_Raw data_.
-- pv_equiv track=rewrite | github.com/backHirasawa/OB_score | prev/generate.py | culc_race_lane
-- ===== SOURCE A (Python) =====
-- def culc_race_lane(num):
--     num_list = []
--     lane = 6
--     while num != 0:
--         # 以下 lane = 6 の例
--         # もし参加者が12人以上なら
--         if num >= 2*lane:
--             num_list.append(lane)
--             num = num - lane
--         # 参加者が7~11人なら
--         elif lane < num:
--             # もし参加者が偶数
--             if num % 2 == 0:
--                 num = int(num/2)
--                 num_list.append(num)
--                 num_list.append(num)
--             # 奇数
--             else:
--                 num = int(num/2)
--                 num_list.append(num+1)
--                 num_list.append(num)
--             num = 0
--         # 参加者が1~6人なら
--         else:
--             num_list.append(num)
--             num = 0
--
--     num_list.reverse()
--     return num_list
-- ===== SOURCE B (Python) =====
-- def culc_race_lane(num):
--     if num == 0:
--         return []
--     if num < 7:
--         return [num]
--     q, r = divmod(num, 6)
--     if r == 0:
--         return [6] * q
--     s = r + 6
--     return [s // 2, s - s // 2] + [6] * (q - 1)
-- ===== Notes on version B (the rewrite author's own statement) =====
-- stated objective: simpler
-- what changed: Replaces the repeated-6-subtraction while loop with appends plus a final reverse by one divmod: [6]*q for exact multiples, otherwise a near-even split of the last 7..11 participants followed by [6]*(q-1); small and negative counts are handled by direct returns.
import Mathlib
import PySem

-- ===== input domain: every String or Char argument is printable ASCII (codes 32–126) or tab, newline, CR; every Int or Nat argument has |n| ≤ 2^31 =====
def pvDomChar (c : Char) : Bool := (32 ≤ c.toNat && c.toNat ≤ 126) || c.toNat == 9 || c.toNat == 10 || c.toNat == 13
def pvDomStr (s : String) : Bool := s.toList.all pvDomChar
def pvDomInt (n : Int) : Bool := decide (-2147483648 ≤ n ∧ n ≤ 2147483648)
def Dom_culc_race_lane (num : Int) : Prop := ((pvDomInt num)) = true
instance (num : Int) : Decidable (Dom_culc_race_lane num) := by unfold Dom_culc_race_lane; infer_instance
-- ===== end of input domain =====

-- B replaces A's repeated 6-subtraction loop (plus final reverse) by one divmod and direct list construction; objective: simpler.

-- ===== PORT A =====
-- the while loop: acc is num_list so far (in append order); the final reverse is in culc_race_lane.
-- Python's int(num/2) truncates toward zero; it is only reached for 6 < num < 12, where it equals num / 2.
def culcLoopA (num : Int) (acc : List Int) : List Int :=
  if _h0 : num ≠ 0 then
    if _h1 : num ≥ 2 * 6 then
      culcLoopA (num - 6) (acc ++ [6])
    else if 6 < num then
      let half := num / 2
      if PySem.Int.mod num 2 = 0 then acc ++ [half, half]
      else acc ++ [half + 1, half]
    else acc ++ [num]
  else acc
termination_by num.toNat
decreasing_by omega

def culc_race_lane (num : Int) : List Int := (culcLoopA num []).reverse

-- ===== PORT B =====
def culc_race_lane_alt (num : Int) : List Int :=
  if num = 0 then []
  else if num < 7 then [num]
  else
    let q := PySem.Int.floordiv num 6
    let r := PySem.Int.mod num 6
    if r = 0 then List.replicate q.toNat 6
    else
      let s := r + 6
      [PySem.Int.floordiv s 2, s - PySem.Int.floordiv s 2] ++ List.replicate (q - 1).toNat 6

-- ===== PRECONDITION & SPEC =====
def Spec_culc_race_lane (num : Int) (out : List Int) : Prop := out = culc_race_lane_alt num
instance (num : Int) (out : List Int) : Decidable (Spec_culc_race_lane num out) := by unfold Spec_culc_race_lane; infer_instance

-- ===== CLAIM (what is proved, stated in full; the proofs are below) =====
def Claim_equal_culc_race_lane : Prop := ∀ (num : Int), Dom_culc_race_lane num → Spec_culc_race_lane num (culc_race_lane num)

-- ===== LEMMAS AND PROOFS =====

-- B's output satisfies the step equation of A's loop: peeling 6 off num appends a 6.
lemma alt_step (num : Int) (h : num ≥ 12) :
    culc_race_lane_alt num = culc_race_lane_alt (num - 6) ++ [6] := by
  rcases lt_or_ge num 13 with h13 | h13
  · have : num = 12 := by omega
    subst this; decide
  · have h6 : (0:Int) < 6 := by norm_num
    have h2 : (0:Int) < 2 := by norm_num
    unfold culc_race_lane_alt
    simp only [PySem.Int.floordiv_eq_ediv_of_pos h6, PySem.Int.mod_eq_emod_of_pos h6,
      PySem.Int.floordiv_eq_ediv_of_pos h2]
    have hrm : num % 6 = (num - 6) % 6 := by omega
    split_ifs with c1 c2 c3 c4 c5 c6 <;> try omega
    · rw [show (num / 6).toNat = ((num - 6) / 6).toNat + 1 from by omega,
        List.replicate_succ']
    · rw [hrm, show (num / 6 - 1).toNat = ((num - 6) / 6 - 1).toNat + 1 from by omega,
        List.replicate_succ', ← List.append_assoc]

-- A's loop accumulates B's answer in reverse after the accumulator.
lemma culcLoopA_eq (num : Int) (acc : List Int) :
    culcLoopA num acc = acc ++ (culc_race_lane_alt num).reverse := by
  rw [culcLoopA]
  split_ifs with c1 c2 c3 c4
  · -- num ≥ 12: recurse, use alt_step
    rw [culcLoopA_eq (num - 6), alt_step num (by omega), List.reverse_append,
      List.append_assoc]
    simp
  · -- 6 < num < 12, even
    have h2 : (0:Int) < 2 := by norm_num
    have hm : num % 2 = 0 := by
      have := c4; simpa [PySem.Int.mod_eq_emod_of_pos h2] using this
    unfold culc_race_lane_alt
    have h6 : (0:Int) < 6 := by norm_num
    simp only [PySem.Int.floordiv_eq_ediv_of_pos h6, PySem.Int.mod_eq_emod_of_pos h6,
      PySem.Int.floordiv_eq_ediv_of_pos h2]
    split_ifs with d1 d2 d3 <;> try omega
    have e1 : (num % 6 + 6) / 2 = num / 2 := by omega
    have e2 : num % 6 + 6 - num / 2 = num / 2 := by omega
    have e3 : (num / 6 - 1).toNat = 0 := by omega
    rw [e1, e2, e3]
    simp
  · -- 6 < num < 12, odd
    have h2 : (0:Int) < 2 := by norm_num
    have hm : num % 2 ≠ 0 := by
      have := c4; simpa [PySem.Int.mod_eq_emod_of_pos h2] using this
    unfold culc_race_lane_alt
    have h6 : (0:Int) < 6 := by norm_num
    simp only [PySem.Int.floordiv_eq_ediv_of_pos h6, PySem.Int.mod_eq_emod_of_pos h6,
      PySem.Int.floordiv_eq_ediv_of_pos h2]
    split_ifs with d1 d2 d3 <;> try omega
    have e1 : (num % 6 + 6) / 2 = num / 2 := by omega
    have e2 : num % 6 + 6 - num / 2 = num / 2 + 1 := by omega
    have e3 : (num / 6 - 1).toNat = 0 := by omega
    rw [e1, e2, e3]
    simp
  · -- 0 < ... actually num ≠ 0, num < 12, num ≤ 6 (incl. negatives)
    unfold culc_race_lane_alt
    split_ifs with d1 <;> first | omega | simp
  · -- num = 0
    have : num = 0 := by omega
    subst this
    simp [culc_race_lane_alt]
termination_by num.toNat
decreasing_by omega

-- ===== VERDICT (by name: the statement is the Claim_ definition above) =====
theorem culc_race_lane_spec : Claim_equal_culc_race_lane := by
  intro num _
  unfold Spec_culc_race_lane culc_race_lane
  rw [culcLoopA_eq, List.nil_append, List.reverse_reverse]
-- A's whole loop vs B's reversed-pass splitter, both with their accumulators generalized
theorem pvLoop_eq (c : List (List Char)) :
    (∀ ms, pvFinA (c.foldl pvA_step (ms, none)) = ms ++ (pvB_split c).1.map pvEvalBlk) ∧
    (∀ ms n b, pvFinA (c.foldl pvA_step (ms, some (pvEvalA n b))) =
      ms ++ [pvEvalA n (b ++ (pvB_split c).2)] ++ (pvB_split c).1.map pvEvalBlk) := by
  induction c with
  | nil => exact ⟨fun ms => by simp [pvB_split, pvFinA],
      fun ms n b => by simp [pvB_split, pvFinA, pvEval_eq]⟩
  | cons line rest ih =>
    have hsplit : pvB_split (line :: rest) =
        (if pvB_isHeader line then
          ((PySem.List.slice (PySem.Chars.strip line) (some 4) none, (pvB_split rest).2)
            :: (pvB_split rest).1, [])
         else ((pvB_split rest).1, line :: (pvB_split rest).2)) := rfl
    by_cases h : pvB_isHeader line
    · have h' : (PySem.Chars.startswith (PySem.Chars.strip line)
            ['#', '#', '#', ' ', 'W', 'e', 'e', 'k'] ||
          PySem.Chars.startswith (PySem.Chars.strip line)
            ['#', '#', '#', ' ', 'P', 'h', 'a', 's', 'e']) = true := by
        simpa [pvB_isHeader] using h
      have hstep : ∀ st, pvA_step st line =
          (pvFinA st, some (pvA_new (PySem.List.slice (PySem.Chars.strip line) (some 4) none))) := by
        intro st
        cases hst : st.2 <;> simp [pvA_step, pvFinA, h', hst]
      constructor
      · intro ms
        rw [List.foldl_cons, hstep]
        have hh := ih.2 (pvFinA (ms, none))
          (PySem.List.slice (PySem.Chars.strip line) (some 4) none) []
        simp only [show pvEvalA (PySem.List.slice (PySem.Chars.strip line) (some 4) none) [] =
            pvA_new (PySem.List.slice (PySem.Chars.strip line) (some 4) none) from rfl,
          List.nil_append] at hh
        rw [hh]
        simp [hsplit, h, pvFinA]
        exact pvEval_eq _ _
      · intro ms n b
        rw [List.foldl_cons, hstep]
        have hh := ih.2 (pvFinA (ms, some (pvEvalA n b)))
          (PySem.List.slice (PySem.Chars.strip line) (some 4) none) []
        simp only [show pvEvalA (PySem.List.slice (PySem.Chars.strip line) (some 4) none) [] =
            pvA_new (PySem.List.slice (PySem.Chars.strip line) (some 4) none) from rfl,
          List.nil_append] at hh
        rw [hh]
        simp [hsplit, h, pvFinA]
        exact pvEval_eq _ _
    · have h' : PySem.Chars.startswith (PySem.Chars.strip line)
            ['#', '#', '#', ' ', 'W', 'e', 'e', 'k'] = false ∧
          PySem.Chars.startswith (PySem.Chars.strip line)
            ['#', '#', '#', ' ', 'P', 'h', 'a', 's', 'e'] = false := by
        simpa [pvB_isHeader] using h
      constructor
      · intro ms
        have hstep : pvA_step (ms, none) line = (ms, none) := by
          simp [pvA_step, h'.1, h'.2]
        rw [List.foldl_cons, hstep]
        rw [ih.1 ms]
        simp [hsplit, h]
      · intro ms n b
        have hstep : pvA_step (ms, some (pvEvalA n b)) line =
            (ms, some (pvEvalA n (b ++ [line]))) := by
          simp [pvA_step, h'.1, h'.2, pvEvalA, List.foldl_append]
        rw [List.foldl_cons, hstep]
        rw [ih.2 ms n (b ++ [line])]
        simp [hsplit, h]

_Work instructions_. The range runs from the line above containing "r = divmod(num, 6)" to the line containing "def Dom_culc_race_lane (num", inclusive. Restate those lines word for word and no others.

_Solution for this problem_.
--     q, r = divmod(num, 6)
--     if r == 0:
--         return [6] * q
--     s = r + 6
--     return [s // 2, s - s // 2] + [6] * (q - 1)
-- ===== Notes on version B (the rewrite author's own statement) =====
-- stated objective: simpler
-- what changed: Replaces the repeated-6-subtraction while loop with appends plus a final reverse by one divmod: [6]*q for exact multiples, otherwise a near-even split of the last 7..11 participants followed by [6]*(q-1); small and negative counts are handled by direct returns.
import Mathlib
import PySem

-- ===== input domain: every String or Char argument is printable ASCII (codes 32–126) or tab, newline, CR; every Int or Nat argument has |n| ≤ 2^31 =====
def pvDomChar (c : Char) : Bool := (32 ≤ c.toNat && c.toNat ≤ 126) || c.toNat == 9 || c.toNat == 10 || c.toNat == 13
def pvDomStr (s : String) : Bool := s.toList.all pvDomChar
def pvDomInt (n : Int) : Bool := decide (-2147483648 ≤ n ∧ n ≤ 2147483648)
def Dom_culc_race_lane (num : Int) : Prop := ((pvDomInt num)) = true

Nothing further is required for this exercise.